Saturday, September 10, 2022

10th September 2022

Limits to Growth - 1972. pdf can be found here

"Published 1972 – The message of this book still holds today: The earth’s interlocking resources – the global system of nature in which we all live – probably cannot support present rates of economic and population growth much beyond the year 2100, if that long, even with advanced technology. In the summer of 1970, an international team of researchers at the Massachusetts Institute of Technology began a study of the implications of continued worldwide growth. They examined the five basic factors that determine and, in their interactions, ultimately limit growth on this planet-population increase, agricultural production, nonrenewable resource depletion, industrial output, and pollution generation. The MIT team fed data on these five factors into a global computer model and then tested the behavior of the model under several sets of assumptions to determine alternative patterns for mankind’s future. The Limits to Growth is the nontechnical report of their findings. The book contains a message of hope, as well: Man can create a society in which he can live indefinitely on earth if he imposes limits on himself and his production of material goods to achieve a state of global equilibrium with population and production in carefully selected balance." 

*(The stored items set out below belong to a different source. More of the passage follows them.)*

-- pv_equiv track=rewrite | github.com/michal-wegrzyn/advent_of_code | 2024/Day22/part2.py | differences_to_price
-- ===== SOURCE A (Python) =====
-- def mix(secret: int, number: int) -> int:
--     return secret ^ number
--
-- def prune(secret: int) -> int:
--     return secret % 16777216
--
-- def next_secret(secret: int) -> int:
--     secret = prune(mix(secret, secret * 64))
--     secret = prune(mix(secret, secret // 32))
--     secret = prune(mix(secret, secret * 2048))
--     return secret
--
-- def get_prices_sequence(secret: int, length: int) -> list[int]:
--     return [value % 10 for value in get_sequence(secret, length)]
--
-- def get_sequence(secret: int, length: int) -> list[int]:
--     return [secret] + [secret := next_secret(secret) for _ in range(length - 1)]
--
-- def get_differences(sequence: list[int]) -> list[int]:
--     return [sequence[i + 1] - sequence[i] for i in range(len(sequence) - 1)]
--
-- def differences_to_price(secret: int, length: int) -> dict[tuple[int, ...], int]:
--     sequence: list[int] = get_prices_sequence(secret, length)
--     differences: list[int] = get_differences(sequence)
--     answer: dict[tuple[int, ...], int] = {}
--     diffs: tuple[int, ...]
--     for i in range(4, len(sequence)):
--         diffs = tuple(differences[i - 4 : i])
--         if not diffs in answer:
--             answer[diffs] = sequence[i]
--     return answer
-- ===== SOURCE B (Python) =====
-- def mix(secret: int, number: int) -> int:
--     return secret ^ number
--
-- def prune(secret: int) -> int:
--     return secret % 16777216
--
-- def next_secret(secret: int) -> int:
--     secret = prune(mix(secret, secret * 64))
--     secret = prune(mix(secret, secret // 32))
--     secret = prune(mix(secret, secret * 2048))
--     return secret
--
-- def differences_to_price(secret: int, length: int) -> dict[tuple[int, ...], int]:
--     # One streaming pass: generate each secret, its price and the new difference,
--     # keep a rolling window of the last four differences, record first occurrences.
--     answer: dict[tuple[int, ...], int] = {}
--     prev_price = secret % 10
--     window: tuple[int, ...] = ()
--     for _ in range(length - 1):
--         secret = next_secret(secret)
--         price = secret % 10
--         window = (window + (price - prev_price,))[-4:]
--         if len(window) == 4:
--             answer.setdefault(window, price)
--         prev_price = price
--     return answer
-- ===== Notes on version B (the rewrite author's own statement) =====
-- stated objective: simpler
-- what changed: B fuses secret generation, price differencing, windowing and first-occurrence recording into one streaming loop with a rolling 4-element window, instead of A's three full intermediate lists plus an index loop with slicing.
import Mathlib
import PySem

Breakdown of the climate has been predicted for years but we all climbed back under the bed clothes and pretended it didn't exist.  We are just beginning to learn that actually our handling of the resources of this planet is slowly destroying it and the life that lives upon it.  Who is the parasite? It is us the human race we may be clever but we are also selfish.  We need our pleasures, our petrol guzzling cars, our planes to fly us to far away places.  Every delicacy under the sun to whet our appetites.  Someone has to pay for it, at the moment Pakistan, with a third of its land flooded. A thousand died, not much, but we all know that unless food and medicines are got there, the death rates will soar.

Will our media cover it, well yes the disaster side but it will slip out of the way similar to the starvation rates in Afghanistan.  We are prepared to accept  it in other countries because it isn't us.  Well, maybe it will be eventually!

I don't know the answer, humans are basically selfish, they are survivalists and need the upward movement of wealth.  But growth has to stop because in the end it will destroy us and that is where we stand at the moment, on the cusp of a disaster.

Cheerful thoughts for a Saturday.  I haven't even moved my family to my way of thinking, Andrew and my daughter are off to Switzerland tomorrow!



A gentler note.  Carn Alw, an Iron Age Fort I never managed to get to.  But this dronescape takes you there to that wild landscape of the Presceli Hills.

10 comments:

  1. Well said Thelma - anything goes as long as it doesn't affect us. I am just pleased I am not young now. But that is selfish too I suppose.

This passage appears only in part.